TASK ITEM: Go through the data and report how many lines include the word "subst", giving only the number.

Saved data entries:

↓↓↓

lemma fold_take (corta larga : List Int) (hc : corta ≠ []) :
    ∀ n, n ≤ larga.length →
      (PySem.List.enumerate (larga.take n)).foldl (pasoB corta) none
        = estadoSpec corta larga n := by
  intro n
  induction n with
  | zero =>
    intro _
    simp [estadoSpec, buscarUltimo]
  | succ n ih =>
    intro hle
    have hn : n < larga.length := by omega
    have ht : larga.take (n + 1) = larga.take n ++ [larga.getD n 0] := by
      rw [List.take_add_one]
      simp [List.getD_eq_getElem?_getD, List.getElem?_eq_getElem hn]
    have hlen : (larga.take n).length = n := by simp; omega
    rw [ht, PySem.List.enumerate_append, List.foldl_append, ih (by omega), hlen]
    have hsingle : PySem.List.enumerate [larga.getD n 0] ((0 : Int) + (n : Nat))
        = [((n : Int), larga.getD n 0)] := by
      simp [PySem.List.enumerate_cons, PySem.List.enumerate_nil]
    rw [hsingle]
    exact pasoB_spec corta larga hc n hn

lemma fold_full (corta larga : List Int) (hc : corta ≠ []) :
    (PySem.List.enumerate larga).foldl (pasoB corta) none
      = estadoSpec corta larga larga.length := by
  have := fold_take corta larga hc larga.length le_rfl
  rwa [List.take_length] at this

lemma window_full (l : List Int) (p : Nat) :
    (l.drop p).take (l.length - p) = l.drop p := by
  rw [← List.length_drop]
  exact List.take_length

theorem superposicion_spec : Claim_equal_superposicion := by
  intro l1 l2 _ hpre
  show superposicion l1 l2 = superposicion_alt l1 l2
  by_cases hgt : l1.length > l2.length
  · have hc2 : l2 ≠ [] := (hpre.1 hgt).1
    have hdev : devolverInicio l1 l2
        = (buscarUltimo l1 (l2.getD 0 0) l1.length).map (fun i => (i, 0)) := by
      unfold devolverInicio
      rw [if_pos hgt, ← find_eq]
      have h0 := foldl_find_map l1 (l2.getD 0 0) (fun i => (i, 0)) l1.length none
      simpa using h0
    have hfold := fold_full l2 l1 hc2
    cases hb : buscarUltimo l1 (l2.getD 0 0) l1.length with
    | none =>
      simp only [superposicion, superposicion_alt, hdev, hb, Option.map_none, if_pos hgt,
        hfold, estadoSpec]
    | some p =>
      obtain ⟨hp, hm, hl⟩ := buscar_spec l1 (l2.getD 0 0) l1.length p hb
      have hyp : ¬((l1.drop p).length < l2.length ∧
          ∀ j < (l1.drop p).length, (l1.drop p).getD j 0 = l2.getD j 0) := by
        intro ⟨h1, h2⟩
        refine (hpre.1 hgt).2 p hp ⟨hm, hl⟩ ⟨by simpa using h1, fun j hj => ?_⟩
        have h3 := h2 j (by simpa using hj)
        rwa [getD_drop] at h3
      have hcA : contarA l1 l2 p 0 l2.length 0 0 = ((lcp l2 (l1.drop p) : Nat) : Int) := by
        rw [contarA_shift, Nat.add_zero, Nat.add_zero, List.drop_zero]
        have h5 := contarD_eq_lcp l2 (l1.drop p) 0 hyp
        simpa using h5
      simp only [superposicion, superposicion_alt, hdev, hb, Option.map_some, if_pos hgt,
        hfold, estadoSpec, window_full, hcA, Nat.cast_zero]
  · rw [not_lt] at hgt
    have hngt : ¬ (l1.length > l2.length) := by omega
    by_cases hl2 : l2 = []
    · have hl1 : l1 = [] := by
        have := List.length_eq_zero_iff.mp (by rw [hl2] at hgt; simpa using hgt)
        exact this
      subst hl1; subst hl2
      decide
    · have hc1 : l1 ≠ [] := (hpre.2 hgt hl2).1
      have hdev : devolverInicio l1 l2
          = (buscarUltimo l2 (l1.getD 0 0) l2.length).map (fun i => ((0 : Nat), i)) := by
        unfold devolverInicio
        rw [if_neg hngt, ← find_eq]
        have h0 := foldl_find_map l2 (l1.getD 0 0) (fun i => ((0 : Nat), i)) l2.length none
        simpa using h0
      have hfold := fold_full l1 l2 hc1
      cases hb : buscarUltimo l2 (l1.getD 0 0) l2.length with
      | none =>
        simp only [superposicion, superposicion_alt, hdev, hb, Option.map_none, if_neg hngt,
          hfold, estadoSpec]
      | some p =>
        obtain ⟨hp, hm, hl⟩ := buscar_spec l2 (l1.getD 0 0) l2.length p hb
        have hyp : ¬((l2.drop p).length < l1.length ∧
            ∀ j < (l2.drop p).length, (l2.drop p).getD j 0 = l1.getD j 0) := by
          intro ⟨h1, h2⟩
          refine (hpre.2 hgt hl2).2 p hp ⟨hm, hl⟩ ⟨by simpa using h1, fun j hj => ?_⟩
          have h3 := h2 j (by simpa using hj)
          rw [getD_drop] at h3
          exact h3.symm
        have hcA : contarA l1 l2 0 p l1.length 0 0 = ((lcp l1 (l2.drop p) : Nat) : Int) := by
          rw [contarA_shift, Nat.add_zero, Nat.add_zero, List.drop_zero, contarD_comm]
          have h5 := contarD_eq_lcp l1 (l2.drop p) 0 hyp
          simpa using h5
        simp only [superposicion, superposicion_alt, hdev, hb, Option.map_some, if_neg hngt,
          hfold, estadoSpec, window_full, hcA, Nat.cast_zero]
-- pv_equiv track=rewrite | github.com/D9-cell/deep_research_agent | core/agent_service.py | _parse_similar_problems
-- ===== SOURCE A (Python) =====
-- def _parse_similar_problems(text: str) -> list[str]:
--     """
--     Split a Similar Problems block into individual problem entries.
--
--     Each entry starts with a ``Platform:`` line and contains four fields:
--     Platform, Title, URL, Why similar.  Any preamble before the first
--     ``Platform:`` line (e.g. the section heading) is discarded.
--
--     Args:
--         text: Raw similar-problems section content.
--
--     Returns:
--         List of formatted entry strings; empty list if none found.
--     """
--     entries: list[str] = []
--     current: list[str] = []
--     inside_entry = False  # ignore preamble before the first Platform: line
--
--     for line in text.splitlines():
--         stripped = line.strip()
--         if stripped.lower().startswith("platform:"):
--             if inside_entry and current:
--                 # Flush the previous entry
--                 entry = "\n".join(ln for ln in current if ln.strip())
--                 if entry:
--                     entries.append(entry)
--             current = [stripped]
--             inside_entry = True
--         elif inside_entry and stripped:
--             current.append(stripped)
--
--     if inside_entry and current:
--         entry = "\n".join(ln for ln in current if ln.strip())
--         if entry:
--             entries.append(entry)
--
--     return entries
-- ===== SOURCE B (Python) =====
-- def _parse_similar_problems(text: str) -> list[str]:
--     def is_start(s: str) -> bool:
--         return s.lower().startswith("platform:")
--
--     # one pass to clean: stripped, non-empty lines
--     lines = [s for s in (l.strip() for l in text.splitlines()) if s]
--     entries: list[str] = []
--     i = 0
--     # skip preamble before the first Platform: line
--     while i < len(lines) and not is_start(lines[i]):
--         i += 1
--     # slice the list at each Platform: marker
--     while i < len(lines):
--         j = i + 1
--         while j < len(lines) and not is_start(lines[j]):
--             j += 1
--         entries.append("\n".join(lines[i:j]))
--         i = j
--     return entries
-- ===== Notes on version B (the rewrite author's own statement) =====
-- stated objective: alternative
-- what changed: Replaced A's single stateful pass (inside_entry flag, growing current buffer, flush-on-marker with a re-strip-and-filter at each flush) by a pipeline: strip and drop blank lines once, skip the preamble, then repeatedly cut the cleaned list at the next Platform: marker and join each slice.
import Mathlib
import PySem

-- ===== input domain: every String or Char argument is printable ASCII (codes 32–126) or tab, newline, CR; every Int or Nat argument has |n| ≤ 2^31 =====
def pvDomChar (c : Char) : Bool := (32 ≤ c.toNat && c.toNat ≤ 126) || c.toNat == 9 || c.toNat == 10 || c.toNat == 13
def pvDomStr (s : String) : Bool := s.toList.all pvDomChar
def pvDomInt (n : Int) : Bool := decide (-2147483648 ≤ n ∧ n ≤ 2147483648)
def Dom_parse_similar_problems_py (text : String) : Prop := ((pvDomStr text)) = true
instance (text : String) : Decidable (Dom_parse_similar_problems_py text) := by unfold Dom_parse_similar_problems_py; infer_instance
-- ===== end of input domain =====

-- B is an alternative decomposition of the same task (clean/filter the lines once, then cut the list
-- at the Platform: markers) replacing A's stateful accumulator loop; same cost, no speed claim.

-- ===== PORT A =====
def pvIsStartA (s : String) : Bool := PySem.Str.startswith (PySem.Str.lower s) "platform:"

-- flush of the current entry: Python has this block twice (inside the loop and after it)
def pvFlushA (entries current : List String) (inside : Bool) : List String :=
  if inside = true ∧ current ≠ [] then
    let entry := PySem.Str.join "\n" (current.filter (fun ln => PySem.Str.strip ln ≠ ""))
    if entry ≠ "" then entries ++ [entry] else entries
  else entries

def pvStepA (st : List String × List String × Bool) (line : String) :
    List String × List String × Bool :=
  let stripped := PySem.Str.strip line
  if pvIsStartA stripped = true then
    (pvFlushA st.1 st.2.1 st.2.2, [stripped], true)
  else if st.2.2 = true ∧ stripped ≠ "" then
    (st.1, st.2.1 ++ [stripped], st.2.2)
  else st

def parse_similar_problems_py (text : String) : List String :=
  let st := (PySem.Str.splitlines text).foldl pvStepA ([], [], false)
  pvFlushA st.1 st.2.1 st.2.2

-- ===== PORT B =====
def pvIsStartB (s : String) : Bool := PySem.Str.startswith (PySem.Str.lower s) "platform:"

-- the inner while loop: cut one entry off at the next Platform: marker, recurse on the rest
def pvSplitEntriesB : List String → List String
  | [] => []
  | h :: t =>
    PySem.Str.join "\n" (h :: t.takeWhile (fun s => !pvIsStartB s))
      :: pvSplitEntriesB (t.dropWhile (fun s => !pvIsStartB s))
termination_by l => l.length
decreasing_by
  simpa using Nat.lt_succ_of_le (List.length_dropWhile_le _ _)

def parse_similar_problems_py_alt (text : String) : List String :=
  let lines := ((PySem.Str.splitlines text).map PySem.Str.strip).filter (fun s => s ≠ "")
  pvSplitEntriesB (lines.dropWhile (fun s => !pvIsStartB s))

-- ===== PRECONDITION & SPEC =====
def Spec_parse_similar_problems_py (text : String) (out : List String) : Prop := out = parse_similar_problems_py_alt text
instance (text : String) (out : List String) : Decidable (Spec_parse_similar_problems_py text out) := by unfold Spec_parse_similar_problems_py; infer_instance

-- ===== CLAIM (what is proved, stated in full; the proofs are below) =====
def Claim_equal_parse_similar_problems_py : Prop := ∀ (text : String), Dom_parse_similar_problems_py text → Spec_parse_similar_problems_py text (parse_similar_problems_py text)

-- ===== LEMMAS AND PROOFS =====

-- middle spec: the grouping both ports compute, as one recursion over the stripped lines
def pvG : List String → List String → List String
  | cur, [] => [PySem.Str.join "\n" cur]
  | cur, s :: t =>
    if pvIsStartB s then PySem.Str.join "\n" cur :: pvG [s] t
    else if s ≠ "" then pvG (cur ++ [s]) t
    else pvG cur t

def pvH : List String → List String
  | [] => []
  | s :: t => if pvIsStartB s then pvG [s] t else pvH t

theorem pv_isStartA_empty : pvIsStartA "" = false := by decide

theorem pv_isStartB_empty : pvIsStartB "" = false := by decide

theorem pv_startAB (s : String) : pvIsStartA s = pvIsStartB s := rfl

theorem pv_head_dw {α : Type} (p : α → Bool) (l : List α) (x : α)
    (h : (l.dropWhile p).head? = some x) : p x = false := by
  induction l with
  | nil => simp at h
  | cons a t ih =>
    by_cases hp : p a
    · simp [hp] at h; exact ih h
    · simp [hp] at h; subst h; simpa using hp

theorem pv_strip_nil_iff (cs : List Char) :
    PySem.Chars.strip cs = [] ↔ ∀ c ∈ cs, PySem.Chars.isspace c = true := by
  unfold PySem.Chars.strip PySem.Chars.rstrip PySem.Chars.lstrip
  rw [List.reverse_eq_nil_iff, List.dropWhile_eq_nil_iff]
  constructor
  · intro h c hc
    rw [← List.takeWhile_append_dropWhile (p := PySem.Chars.isspace) (l := cs),
      List.mem_append] at hc
    rcases hc with h1 | h2
    · exact List.mem_takeWhile_imp h1
    · exact h c (by simpa using h2)
  · intro h c hc
    exact h c ((List.dropWhile_sublist _).subset (by simpa using hc))

theorem pv_chars_strip_strip (cs : List Char) (h : PySem.Chars.strip cs ≠ []) :
    PySem.Chars.strip (PySem.Chars.strip cs) ≠ [] := by
  intro hss
  rw [pv_strip_nil_iff] at hss
  have h2 : (PySem.Chars.strip cs).getLast? =
      (List.dropWhile PySem.Chars.isspace
        (List.dropWhile PySem.Chars.isspace cs).reverse).head? := by
    show ((List.dropWhile PySem.Chars.isspace
      (List.dropWhile PySem.Chars.isspace cs).reverse).reverse).getLast? = _
    rw [List.getLast?_reverse]
  obtain ⟨x, hx⟩ := Option.isSome_iff_exists.mp (List.getLast?_isSome.mpr h)
  have hxf : PySem.Chars.isspace x = false := pv_head_dw _ _ _ (h2 ▸ hx)
  exact absurd (hss x (List.mem_of_getLast? hx)) (by simp [hxf])

theorem pv_strip_strip_ne (x : String) (h : PySem.Str.strip x ≠ "") :
    PySem.Str.strip (PySem.Str.strip x) ≠ "" := by
  rw [Ne, ← String.toList_eq_nil_iff] at h ⊢
  simpa [PySem.Str.toList_strip] using
    pv_chars_strip_strip x.toList (by simpa [PySem.Str.toList_strip] using h)

theorem pv_isStart_ne_empty (s : String) (h : pvIsStartB s = true) : s ≠ "" := by
  intro hs; subst hs; exact absurd h (by decide)

theorem pv_join_ne (c : String) (cs : List String) (hc : c ≠ "") :
    PySem.Str.join "\n" (c :: cs) ≠ "" := by
  rw [Ne, ← String.toList_eq_nil_iff] at hc ⊢
  cases cs with
  | nil => simpa [PySem.Str.toList_join, PySem.Chars.join_singleton] using hc
  | cons d r => simp [PySem.Str.toList_join, PySem.Chars.join_cons_cons]

theorem pv_filter_id (cur : List String) (h : ∀ x ∈ cur, PySem.Str.strip x ≠ "") :
    cur.filter (fun ln => PySem.Str.strip ln ≠ "") = cur := by
  rw [List.filter_eq_self]
  intro a ha
  simpa using h a ha

theorem pv_ne_empty_of_strip (x : String) (h : PySem.Str.strip x ≠ "") : x ≠ "" := by
  intro hx; subst hx; exact h rfl

theorem pv_flush_inv (entries cur : List String) (hne : cur ≠ [])
    (h : ∀ x ∈ cur, PySem.Str.strip x ≠ "") :
    pvFlushA entries cur true = entries ++ [PySem.Str.join "\n" cur] := by
  unfold pvFlushA
  rw [if_pos ⟨rfl, hne⟩]
  simp only [pv_filter_id cur h]
  obtain ⟨c, cs, rfl⟩ : ∃ c cs, cur = c :: cs := by
    cases cur with
    | nil => exact absurd rfl hne
    | cons c cs => exact ⟨c, cs, rfl⟩
  rw [if_pos (pv_join_ne c cs (pv_ne_empty_of_strip c (h c List.mem_cons_self)))]

theorem pv_A1 (rs : List String) : ∀ entries cur, cur ≠ [] →
    (∀ x ∈ cur, PySem.Str.strip x ≠ "") →
    (let st := rs.foldl pvStepA (entries, cur, true)
     pvFlushA st.1 st.2.1 st.2.2) = entries ++ pvG cur (rs.map PySem.Str.strip) := by
  induction rs with
  | nil =>
    intro entries cur hne h
    simpa [pvG] using pv_flush_inv entries cur hne h
  | cons r rs ih =>
    intro entries cur hne h
    simp only [List.foldl_cons, List.map_cons]
    by_cases hst : pvIsStartA (PySem.Str.strip r) = true
    · have hs : PySem.Str.strip (PySem.Str.strip r) ≠ "" :=
        pv_strip_strip_ne r (pv_isStart_ne_empty _ (pv_startAB _ ▸ hst))
      have hstep : pvStepA (entries, cur, true) r =
          (entries ++ [PySem.Str.join "\n" cur], [PySem.Str.strip r], true) := by
        simp only [pvStepA, if_pos hst]
        rw [pv_flush_inv entries cur hne h]
      rw [hstep, ih _ _ (by simp) (by simpa using hs)]
      simp [pvG, ← pv_startAB, hst]
    · by_cases hne' : PySem.Str.strip r ≠ ""
      · have hstep : pvStepA (entries, cur, true) r =
            (entries, cur ++ [PySem.Str.strip r], true) := by
          simp [pvStepA, hst, hne']
        rw [hstep, ih _ _ (by simp [hne]) ?_]
        · simp [pvG, ← pv_startAB, hst, hne']
        · intro x hx
          rcases List.mem_append.mp hx with h1 | h2
          · exact h x h1
          · simp only [List.mem_singleton] at h2
            subst h2
            exact pv_strip_strip_ne r hne'
      · have hstep : pvStepA (entries, cur, true) r = (entries, cur, true) := by
          simp [pvStepA, hst, hne']
        rw [hstep, ih _ _ hne h]
        simp only [not_not] at hne'
        simp [pvG, ← pv_startAB, hne', pv_isStartA_empty]

theorem pv_A0 (rs : List String) :
    (let st := rs.foldl pvStepA ([], [], false)
     pvFlushA st.1 st.2.1 st.2.2) = pvH (rs.map PySem.Str.strip) := by
  induction rs with
  | nil => simp [pvFlushA, pvH]
  | cons r rs ih =>
    simp only [List.foldl_cons, List.map_cons]
    by_cases hst : pvIsStartA (PySem.Str.strip r) = true
    · have hstep : pvStepA (([], [], false) : List String × List String × Bool) r =
          ([], [PySem.Str.strip r], true) := by
        simp [pvStepA, hst, pvFlushA]
      have hs : PySem.Str.strip (PySem.Str.strip r) ≠ "" :=
        pv_strip_strip_ne r (pv_isStart_ne_empty _ (pv_startAB _ ▸ hst))
      rw [hstep, pv_A1 rs [] [PySem.Str.strip r] (by simp) (by simpa using hs)]
      simp [pvH, ← pv_startAB, hst]
    · have hstep : pvStepA (([], [], false) : List String × List String × Bool) r =
          ([], [], false) := by
        simp [pvStepA, hst]
      rw [hstep, ih]
      simp [pvH, ← pv_startAB, hst]

theorem pv_GB (ss : List String) : ∀ cur, pvG cur ss =
    PySem.Str.join "\n" (cur ++ (ss.filter (fun s => s ≠ "")).takeWhile (fun s => !pvIsStartB s))
      :: pvSplitEntriesB ((ss.filter (fun s => s ≠ "")).dropWhile (fun s => !pvIsStartB s)) := by
  induction ss with
  | nil => intro cur; simp [pvG, pvSplitEntriesB]
  | cons s t ih =>
    intro cur
    by_cases hst : pvIsStartB s = true
    · have hne : s ≠ "" := pv_isStart_ne_empty s hst
      simp only [pvG, if_pos hst, List.filter_cons, ih [s]]
      simp [pvSplitEntriesB, hst, hne]
    · by_cases hne : s ≠ ""
      · simp only [pvG, hst, ih (cur ++ [s])]
        simp [hne, hst]
      · simp only [not_not] at hne
        simp [pvG, hne, ih cur, pv_isStartB_empty]

theorem pv_HB (ss : List String) : pvH ss =
    pvSplitEntriesB ((ss.filter (fun s => s ≠ "")).dropWhile (fun s => !pvIsStartB s)) := by
  induction ss with
  | nil => simp [pvH, pvSplitEntriesB]
  | cons s t ih =>
    by_cases hst : pvIsStartB s = true
    · have hne : s ≠ "" := pv_isStart_ne_empty s hst
      simp only [pvH, if_pos hst, pv_GB t [s]]
      simp [hne, hst, pvSplitEntriesB]
    · by_cases hne : s ≠ ""
      · simp only [pvH, hst, ih]
        simp [hne, hst]
      · simp only [not_not] at hne
        simp [pvH, hne, ih, pv_isStartB_empty]

-- ===== VERDICT (by name: the statement is the Claim_ definition above) =====
theorem parse_similar_problems_py_spec : Claim_equal_parse_similar_problems_py := by
  intro text _
  unfold Spec_parse_similar_problems_py parse_similar_problems_py parse_similar_problems_py_alt
  rw [pv_A0, pv_HB]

↑↑↑

TASK OUTPUT: 5